The design was developed into the Watkins 36 and the Watkins 36C in 1981

==Design==
The Portman 36 is a recreational keelboat, built predominantly of fiberglass, with wood trim. It has a masthead sloop rig, a raked stem, a raised transom, a skeg-mounted spade-type/transom-hung rudder controlled by a wheel and a fixed fin keel. It displaces 16000 lb and carries 6000 lb of ballast.

The boat has a draft of 4.50 ft with the standard keel fitted.

The boat is fitted with a diesel engine of 40 hp for docking and maneuvering. The fuel tank holds 60 u.s.gal.

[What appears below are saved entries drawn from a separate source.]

-- B replaces A's slot array with blank tombstones (and its blank-skipping scan) by a
-- timestamp map char -> time of the live copy; the successor is the live char with the
-- smallest larger timestamp and the output is the chars sorted by timestamp. Alternative
-- algorithm of similar cost, not claimed faster.

-- ===== PORT A =====
-- q's entries are one-character strings or "", ported as Option Char (none = "");
-- `x >= S[i]` on such entries is exactly `some d ↦ c ≤ d, none ↦ false` ("" < any 1-char string).
def pvGeA (o : Option Char) (c : Char) : Bool :=
  match o with
  | some d => c ≤ d
  | none => false

-- the while loop `while idx+1 < len(q) and q[idx+1] == "": idx += 1`,
-- fuel = q.length bounds its iteration count for the indices A reaches (idx ≥ 0)
def pvSkipA (fuel : Nat) (q : List (Option Char)) (idx : Int) : Int :=
  match fuel with
  | 0 => idx
  | fuel + 1 =>
      if idx + 1 < (q.length : Int) ∧ PySem.List.pyGet? q (idx + 1) = some none then
        pvSkipA fuel q (idx + 1)
      else idx

-- one iteration of A's `for i in range(len(S))` body (state: q, vis)
def pvStepA (st : List (Option Char) × PySem.Dict Char Int) (c : Char) :
    List (Option Char) × PySem.Dict Char Int :=
  let q := st.1
  let vis := st.2
  if vis.contains c = false then
    (q ++ [some c], vis.insert c (q.length : Int))
  else
    let oriIdx := vis.getD c 0
    let idx := pvSkipA q.length q oriIdx
    if idx + 1 < (q.length : Int) ∧ pvGeA (PySem.List.pyGetD q (idx + 1) none) c then
      ((PySem.List.pySetD q oriIdx none) ++ [some c], vis.insert c (q.length : Int))
    else (q, vis)

def solve (S : String) : String :=
  -- "".join(q) over ""/1-char entries = the chars of the `some` entries in order
  String.ofList ((S.toList.foldl pvStepA ([], PySem.Dict.empty)).1.filterMap id)

-- ===== PORT B =====
-- the body of B's inner `for d, td in t.items()` loop (succ accumulator)
def pvSuccStep (t : PySem.Dict Char Int) (tc : Int) (succ : Option Char) (p : Char × Int) :
    Option Char :=
  match succ with
  | none => if tc < p.2 then some p.1 else none
  | some s => if tc < p.2 ∧ p.2 < t.getD s 0 then some p.1 else some s

-- succ = live char with the smallest timestamp above tc (B's inner scan)
def pvSuccB (t : PySem.Dict Char Int) (tc : Int) : Option Char :=
  t.items.foldl (pvSuccStep t tc) none

-- one iteration of B's `for c in S` body (state: t, clock)
def pvStepB (st : PySem.Dict Char Int × Int) (c : Char) : PySem.Dict Char Int × Int :=
  let t := st.1
  let clock := st.2
  if t.contains c = false then (t.insert c clock, clock + 1)
  else
    match pvSuccB t (t.getD c 0) with
    | some s => if c ≤ s then (t.insert c clock, clock + 1) else (t, clock)
    | none => (t, clock)

def solve_alt (S : String) : String :=
  let st := S.toList.foldl pvStepB (PySem.Dict.empty, 0)
  String.ofList (PySem.List.sorted st.1.keys (fun d => st.1.getD d 0) false)

-- ===== PRECONDITION & SPEC =====
def Spec_solve (S : String) (out : String) : Prop := out = solve_alt S
instance (S : String) (out : String) : Decidable (Spec_solve S out) := by unfold Spec_solve; infer_instance

-- ===== CLAIM (what is proved, stated in full; the proofs are below) =====
def Claim_equal_solve : Prop := ∀ (S : String), Dom_solve S → Spec_solve S (solve S)

-- ===== LEMMAS AND PROOFS =====

-- coupling invariant on A's state: vis maps exactly the live chars to their slot index
def pvInv (q : List (Option Char)) (vis : PySem.Dict Char Int) : Prop :=
  (∀ c : Char, vis.contains c = true →
      ∃ i : Nat, vis.getD c 0 = (i : Int) ∧ ∃ h : i < q.length, q[i] = some c) ∧
  (∀ (i : Nat) (h : i < q.length) (c : Char), q[i] = some c →
      vis.contains c = true ∧ vis.getD c 0 = (i : Int)) ∧
  vis.keys.Nodup

theorem pvInv_init : pvInv [] PySem.Dict.empty := by
  refine ⟨?_, ?_, ?_⟩
  · intro c hc; simp [PySem.Dict.contains_empty] at hc
  · intro i h; simp at h
  · simp [PySem.Dict.keys, PySem.Dict.empty]

theorem pvSkipA_spec (fuel : Nat) (q : List (Option Char)) (i : Nat)
    (hf : q.length ≤ i + 1 + fuel) :
    pvSkipA fuel q (i : Int) =
      ((i : Int) + ((q.drop (i + 1)).takeWhile (fun o => o == none)).length) := by
  induction fuel generalizing i with
  | zero =>
      have : q.drop (i + 1) = [] := List.drop_eq_nil_of_le (by omega)
      simp [pvSkipA, this]
  | succ fuel ih =>
      by_cases hlt : i + 1 < q.length
      · have hget : PySem.List.pyGet? q ((i : Int) + 1) = q[i + 1]? := by
          have := PySem.List.pyGet?_natCast (xs := q) (n := i + 1)
          simpa using this
        have hdrop : q.drop (i + 1) = q[i + 1]'hlt :: q.drop (i + 2) := by
          rw [List.drop_eq_getElem_cons hlt]
        by_cases hnone : q[i + 1]'hlt = none
        · have hcond : (i : Int) + 1 < (q.length : Int) ∧
              PySem.List.pyGet? q ((i : Int) + 1) = some none := by
            constructor
            · exact_mod_cast hlt
            · rw [hget, List.getElem?_eq_getElem hlt, hnone]
          have := ih (i + 1) (by omega)
          simp only [pvSkipA, if_pos hcond]
          have hcast : (i : Int) + 1 = ((i + 1 : Nat) : Int) := by push_cast; ring
          rw [hcast, this, hdrop]
          simp [hnone]
          ring
        · have hcond : ¬ ((i : Int) + 1 < (q.length : Int) ∧
              PySem.List.pyGet? q ((i : Int) + 1) = some none) := by
            rintro ⟨-, h2⟩
            rw [hget, List.getElem?_eq_getElem hlt] at h2
            exact hnone (Option.some.injEq _ _ ▸ h2)
          simp only [pvSkipA, if_neg hcond]
          rw [hdrop]
          simp [hnone]
      · have hdrop : q.drop (i + 1) = [] := List.drop_eq_nil_of_le (by omega)
        have hcond : ¬ ((i : Int) + 1 < (q.length : Int) ∧
            PySem.List.pyGet? q ((i : Int) + 1) = some none) := by
          rintro ⟨h1, -⟩; omega
        simp [pvSkipA, if_neg hcond, hdrop]

-- B's inner scan written over keys alone
def pvSel (val : Char → Int) (tc : Int) (succ : Option Char) (d : Char) : Option Char :=
  match succ with
  | none => if tc < val d then some d else none
  | some s => if tc < val d ∧ val d < val s then some d else some s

The design has a hull speed of 7.26 kn.

==Operational history==
The boat is supported by an active class club, the Watkins Owners.

==See also==
- List of sailing boat types

Related development
- Watkins 36
- Watkins 36C

Similar sailboats
- Bayfield 36
- Beneteau 361
- C&C 36-1
- C&C 36R
- Catalina 36
- Crealock 37
- CS 36
- Ericson 36
- Frigate 36
- Hinterhoeller F3
- Hunter 36
- Hunter 36-2
- Hunter 36 Legend
- Hunter 36 Vision
- Invader 36
- Islander 36
- Nonsuch 36
- S2 11.0
- Seidelmann 37
- Vancouver 36 (Harris)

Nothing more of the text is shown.